Let $\displaystyle f$ be bounded on $\displaystyle [a,b]$. Show that if the set of discontinuous points of $\displaystyle f$ has content zero, then $\displaystyle f$ is integrable.

I am trying do a second semester analysis self study and I am pretty stuck on a few major concepts of integration. I would appriciate some help with this one. If any thing, I just need a place to get started.

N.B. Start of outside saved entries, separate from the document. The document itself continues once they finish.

lemma pv_validate_true {A : String} (h1 : A.toList ≠ []) (h2 : ∀ c ∈ A.toList, c = '0' ∨ c = '1') :
    b_validate A true = true := by
  have hl : 0 < A.toList.length := List.length_pos_iff.mpr h1
  have hnb : pvHasNonBit A.toList = false := by
    simp only [pvHasNonBit, List.any_eq_false]
    intro c hc
    rcases h2 c hc with h | h <;> simp [h]
  simp only [b_validate, hnb, decide_eq_true hl, Bool.not_true, Bool.and_false,
    Bool.false_eq_true, if_false, if_true, Bool.not_false, Bool.true_and]

lemma pv_validate_alt_true {A : String} (h1 : A.toList ≠ []) (h2 : ∀ c ∈ A.toList, c = '0' ∨ c = '1') :
    b_validate_alt A true = true := by
  have hl : (A.toList.length == 0) = false := by
    have := List.length_pos_iff.mpr h1
    simp only [beq_eq_false_iff_ne, ne_eq]
    omega
  simp only [b_validate_alt, hl, Bool.and_false, Bool.false_eq_true, if_false, List.all_eq_true]
  intro c hc
  rcases h2 c hc with h | h <;> simp [h]

-- the two ports agree once p (the longer) and q (the shorter) are fixed: 'right' case
lemma pv_main_right (p q : List Char) (hpq : q.length ≤ p.length) :
    String.ofList ((p.zip (List.replicate (p.length - q.length) '0' ++ q)).map
        (fun ab => if ab.1 == '1' || ab.2 == '1' then '0' else '1')) =
    String.ofList (pvFmtBits p.length (((1 <<< p.length) - 1) - (pvBitsVal p ||| pvBitsVal q))) := by
  apply congrArg
  have hlen : p.length = (List.replicate (p.length - q.length) '0' ++ q).length := by
    simp; omega
  rw [Nat.shiftLeft_eq, one_mul, ← pvBitsVal_pad_left (p.length - q.length) q]
  exact (pv_core p _ hlen).symm

-- and the 'left' case: trailing zero padding is a left shift of the value
lemma pv_main_left (p q : List Char) (hpq : q.length ≤ p.length) :
    String.ofList ((p.zip (q ++ List.replicate (p.length - q.length) '0')).map
        (fun ab => if ab.1 == '1' || ab.2 == '1' then '0' else '1')) =
    String.ofList (pvFmtBits p.length (((1 <<< p.length) - 1) - (pvBitsVal p ||| pvBitsVal q <<< (p.length - q.length)))) := by
  apply congrArg
  have hlen : p.length = (q ++ List.replicate (p.length - q.length) '0').length := by
    simp; omega
  rw [Nat.shiftLeft_eq, one_mul, Nat.shiftLeft_eq, ← pvBitsVal_pad_right q (p.length - q.length)]
  exact (pv_core p _ hlen).symm

-- ===== VERDICT (by name: the statement is the Claim_ definition above) =====
theorem b_nor_spec : Claim_equal_b_nor := by
  intro A B align _ hpre
  obtain ⟨hA1, hA2b, hB1, hB2b, hal⟩ := hpre
  have hA2 : ∀ c ∈ A.toList, c = '0' ∨ c = '1' := by simpa using hA2b
  have hB2 : ∀ c ∈ B.toList, c = '0' ∨ c = '1' := by simpa using hB2b
  unfold Spec_b_nor b_nor b_nor_alt
  have gA := pv_validate_true hA1 hA2
  have gB := pv_validate_true hB1 hB2
  have gA' := pv_validate_alt_true hA1 hA2
  have gB' := pv_validate_alt_true hB1 hB2
  have galign : (align == "right" || align == "left") = true := by
    rcases hal with h | h <;> simp [h]
  have hg1 : (!b_validate A true || !b_validate B true || !(align == "right" || align == "left")) = false := by
    simp [gA, gB, galign]
  have hg2 : (!b_validate_alt A true || !b_validate_alt B true || !(align == "right" || align == "left")) = false := by
    simp [gA', gB', galign]
  simp only [hg1, hg2, Bool.false_eq_true, if_false]
  by_cases hge : A.toList.length ≥ B.toList.length
  · simp only [if_pos hge]
    rcases hal with h | h <;> subst h
    · simp only [show (("right" : String) == "right") = true from by decide,
        show (("right" : String) == "left") = false from by decide,
        if_true, Bool.false_eq_true, if_false]
      exact pv_main_right A.toList B.toList hge
    · simp only [show (("left" : String) == "right") = false from by decide,
        show (("left" : String) == "left") = true from by decide,
        if_true, Bool.false_eq_true, if_false]
      exact pv_main_left A.toList B.toList hge
  · simp only [if_neg hge]
    rcases hal with h | h <;> subst h
    · simp only [show (("right" : String) == "right") = true from by decide,
        show (("right" : String) == "left") = false from by decide,
        if_true, Bool.false_eq_true, if_false]
      exact pv_main_right B.toList A.toList (le_of_not_ge hge)
    · simp only [show (("left" : String) == "right") = false from by decide,
        show (("left" : String) == "left") = true from by decide,
        if_true, Bool.false_eq_true, if_false]
      exact pv_main_left B.toList A.toList (le_of_not_ge hge)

Here is what I have set up so far. I am given:

$\displaystyle D=\{d_{1}, d_{2},...,d_{N}\}$ has content zero and $\displaystyle f$ is bounded on $\displaystyle [a,b]$. Thus, $\displaystyle D\subseteq\bigcup_{n=1}^{N}O_{n}$ and $\displaystyle \sum_{n=1}^{N}|O_{n}|\leq\epsilon$ (where, $\displaystyle O_{n}$ represents open sets). Moreover, there exists an $\displaystyle M>0$ satistying $\displaystyle |f(x)|\leq\\M$ for all $\displaystyle x\in[a,b]$.

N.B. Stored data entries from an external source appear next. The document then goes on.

-- pv_equiv track=rewrite | github.com/sharhar/tm2d | tm2d/ctf/ctf.py | _even_index_to_mn
-- ===== SOURCE A (Python) =====
-- def _even_index_to_mn(i: int) -> tuple[int, int]:
--     # Z0^0, Z2^-2, Z2^0, Z2^2, Z4^-4, Z4^-2, Z4^0, ...
--     count = 0
--     n = 0
--     while True:
--         for m in range(-n, n + 1, 2):
--             if count == i:
--                 return m, n
--             count += 1
--         n += 2
-- ===== SOURCE B (Python) =====
-- def _even_index_to_mn(i: int) -> tuple[int, int]:
--     # closed form: write i = k*k + j with 0 <= j <= 2k; then n = 2k, m = -n + 2*j
--     k = 0
--     while (k + 1) * (k + 1) <= i:
--         k += 1
--     n = 2 * k
--     return -n + 2 * (i - k * k), n
-- ===== Notes on version B (the rewrite author's own statement) =====
-- stated objective: faster
-- what changed: replaces the nested enumeration loop (counting every (m,n) pair up to index i) by an integer-sqrt closed form: find k with k*k <= i < (k+1)*(k+1), then n = 2k, m = -n + 2*(i - k*k)
-- outside the precondition, e.g. on _even_index_to_mn(-1): A does not finish within the time limit, B returns (-2, 0)
import Mathlib
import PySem

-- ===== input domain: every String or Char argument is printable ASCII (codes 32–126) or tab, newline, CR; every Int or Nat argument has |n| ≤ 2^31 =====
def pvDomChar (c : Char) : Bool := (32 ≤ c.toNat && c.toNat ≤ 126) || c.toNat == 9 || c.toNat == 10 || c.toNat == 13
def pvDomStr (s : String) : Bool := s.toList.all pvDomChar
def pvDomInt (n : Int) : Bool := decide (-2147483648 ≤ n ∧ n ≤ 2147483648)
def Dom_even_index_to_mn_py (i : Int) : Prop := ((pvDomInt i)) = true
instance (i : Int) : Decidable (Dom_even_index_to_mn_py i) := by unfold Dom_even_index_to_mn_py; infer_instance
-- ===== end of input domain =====

-- B replaces A's O(i) pair-by-pair enumeration by an O(sqrt i) integer-sqrt closed form.

-- ===== PORT A =====
-- inner 'for m in range(-n, n+1, 2)' loop: returns (some (m, n), _) on 'count == i',
-- otherwise (none, final count)
def evenInnerA (i : Int) (ms : List Int) (count : Int) (n : Int) : Option (Int × Int) × Int :=
  match ms with
  | [] => (none, count)
  | m :: rest => if count = i then (some (m, n), count) else evenInnerA i rest (count + 1) n

-- outer 'while True' loop; fuel i.toNat + 1 is enough for every i on which the Python returns
-- (the guard only makes the same computation total — the fuel-exhausted default below is never reached under Pre_)
def evenOuterA (i : Int) : Int → Int → Nat → Int × Int
  | _, _, 0 => (0, 0)
  | count, n, fuel + 1 =>
    match evenInnerA i (PySem.List.pyRange (-n) (n + 1) 2) count n with
    | (some r, _) => r
    | (none, c) => evenOuterA i c (n + 2) fuel

def even_index_to_mn_py (i : Int) : Int × Int :=
  evenOuterA i 0 0 (i.toNat + 1)

-- ===== PORT B =====
-- 'while (k+1)*(k+1) <= i: k += 1' with the same totalising fuel
def bSqrtLoop (i : Int) : Int → Nat → Int
  | k, 0 => k
  | k, fuel + 1 => if (k + 1) * (k + 1) ≤ i then bSqrtLoop i (k + 1) fuel else k

def even_index_to_mn_py_alt (i : Int) : Int × Int :=
  let k := bSqrtLoop i 0 (i.toNat + 1)
  let n := 2 * k
  (-n + 2 * (i - k * k), n)

-- ===== PRECONDITION & SPEC =====
-- A's while-loop never terminates for i < 0 (count only counts upward from 0), so those inputs
-- are excluded; A returns on exactly the inputs Pre_ admits.
def Pre_even_index_to_mn_py (i : Int) : Prop := 0 ≤ i
instance (i : Int) : Decidable (Pre_even_index_to_mn_py i) := by unfold Pre_even_index_to_mn_py; infer_instance
def pvWitness_even_index_to_mn_py : Int := 5

def Spec_even_index_to_mn_py (i : Int) (out : Int × Int) : Prop := out = even_index_to_mn_py_alt i
instance (i : Int) (out : Int × Int) : Decidable (Spec_even_index_to_mn_py i out) := by unfold Spec_even_index_to_mn_py; infer_instance

-- ===== CLAIM (what is proved, stated in full; the proofs are below) =====
def Claim_equal_even_index_to_mn_py : Prop := ∀ (i : Int), Dom_even_index_to_mn_py i → Pre_even_index_to_mn_py i → Spec_even_index_to_mn_py i (even_index_to_mn_py i)

-- ===== LEMMAS AND PROOFS =====

-- if the whole inner list is passed without count reaching i, count advances by its length
theorem evenInnerA_miss (i n : Int) : ∀ (ms : List Int) (count : Int),
    count + (ms.length : Int) ≤ i →
    evenInnerA i ms count n = (none, count + (ms.length : Int)) := by
  intro ms
  induction ms with
  | nil => intro count _; simp [evenInnerA]
  | cons m rest ih =>
    intro count h
    simp only [List.length_cons] at h ⊢
    have hne : count ≠ i := by push_cast at h; omega
    have := ih (count + 1) (by push_cast at h ⊢; omega)
    simp [evenInnerA, hne, this]
    ring

-- if i is reached at position j of the inner list, the hit value is ms[j]
theorem evenInnerA_hit (i n : Int) : ∀ (ms : List Int) (count : Int) (j : Nat)
    (hj : j < ms.length), count + (j : Int) = i →
    evenInnerA i ms count n = (some (ms[j], n), i) := by
  intro ms
  induction ms with
  | nil => intro _ j hj _; simp at hj
  | cons m rest ih =>
    intro count j hj hcount
    cases j with
    | zero =>
      have : count = i := by omega
      simp [evenInnerA, this]
    | succ j' =>
      have hne : count ≠ i := by push_cast at hcount; omega
      have := ih (count + 1) j' (by simpa using hj) (by push_cast at hcount ⊢; omega)
      simp [evenInnerA, hne, this]

-- the two loops march in lockstep: at stage k, A's count is k*k and its n is 2k;
-- A advances to the next stage exactly when B's loop condition (k+1)^2 ≤ i holds
theorem outer_eq (i : Int) : ∀ (fuel : Nat) (k : Int), 0 ≤ k → k * k ≤ i →
    i - k * k < (fuel : Int) →
    evenOuterA i (k * k) (2 * k) fuel =
      (-(2 * bSqrtLoop i k fuel) + 2 * (i - bSqrtLoop i k fuel * bSqrtLoop i k fuel),
        2 * bSqrtLoop i k fuel) := by
  intro fuel
  induction fuel with
  | zero =>
    intro k _ hk2 hfuel
    simp at hfuel
    linarith
  | succ fuel ih =>
    intro k hk hk2 hfuel
    have hexp : (k + 1) * (k + 1) = k * k + 2 * k + 1 := by ring
    have hrange : PySem.List.pyRange (-(2 * k)) (2 * k + 1) 2 =
        (List.range (2 * k + 1).toNat).map (fun (j : Nat) => -(2 * k) + 2 * (j : Int)) := by
      rw [PySem.List.pyRange_of_pos _ _ (by norm_num : (0:Int) < 2)]
      have hlt : -(2 * k) < 2 * k + 1 := by omega
      rw [if_pos hlt, show (2 * k + 1 - -(2 * k) + 2 - 1) / 2 = 2 * k + 1 from by omega]
    have hlen : (((List.range (2 * k + 1).toNat).map
        (fun (j : Nat) => -(2 * k) + 2 * (j : Int))).length : Int) = 2 * k + 1 := by
      simp; omega
    by_cases hcond : (k + 1) * (k + 1) ≤ i
    · -- A scans the whole row and moves to stage k+1; B increments k
      have hmiss := evenInnerA_miss i (2 * k)
        ((List.range (2 * k + 1).toNat).map (fun (j : Nat) => -(2 * k) + 2 * (j : Int)))
        (k * k) (by rw [hlen]; omega)
      rw [hlen] at hmiss
      have hc : k * k + (2 * k + 1) = (k + 1) * (k + 1) := by ring
      have hn : 2 * k + 2 = 2 * (k + 1) := by ring
      simp only [evenOuterA, hrange, hmiss, hc, hn]
      rw [show bSqrtLoop i k (fuel + 1) = bSqrtLoop i (k + 1) fuel by
        simp [bSqrtLoop, hcond]]
      exact ih (k + 1) (by omega) hcond (by omega)
    · -- the hit is in this row, at offset j = i - k*k; B's loop stops at k
      have hj : (i - k * k).toNat < (2 * k + 1).toNat := by omega
      have hhit := evenInnerA_hit i (2 * k)
        ((List.range (2 * k + 1).toNat).map (fun (j : Nat) => -(2 * k) + 2 * (j : Int)))
        (k * k) (i - k * k).toNat (by simpa using hj) (by omega)
      have hval : ((List.range (2 * k + 1).toNat).map
          (fun (j : Nat) => -(2 * k) + 2 * (j : Int)))[(i - k * k).toNat]'(by simpa using hj) =
          -(2 * k) + 2 * (i - k * k) := by
        rw [List.getElem_map, List.getElem_range]
        omega
      rw [hval] at hhit
      simp only [evenOuterA, hrange, hhit]
      rw [show bSqrtLoop i k (fuel + 1) = k by simp [bSqrtLoop, hcond]]

-- ===== VERDICT (by name: the statement is the Claim_ definition above) =====
theorem even_index_to_mn_py_spec : Claim_equal_even_index_to_mn_py := by
  intro i _ hpre
  unfold Spec_even_index_to_mn_py even_index_to_mn_py even_index_to_mn_py_alt
  have h0 : (0 : Int) ≤ i := hpre
  have := outer_eq i (i.toNat + 1) 0 le_rfl (by omega) (by push_cast; omega)
  simpa using this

My goal is to show there exists a partition $\displaystyle P_{\epsilopn}$ such that $\displaystyle U(f,P_{\epsilopn})-L(f,P_{\epsilopn})<\epsilon$ for any choice of

$\displaystyle \epsilon>0$.

Since the goal begins with a universal quantifier I let $\displaystyle \epsilon>0$ be arbitrary. Now, I need to show the existance of such a partition.

As you can see I do not have much. I am not sure how to get started.

Q1: Does the set of open intervals whos union contain the set D have to be nested?

Q2: Can I assume $\displaystyle [a,b]$ is compact to create a finite subcover and use that somehow?

Thanks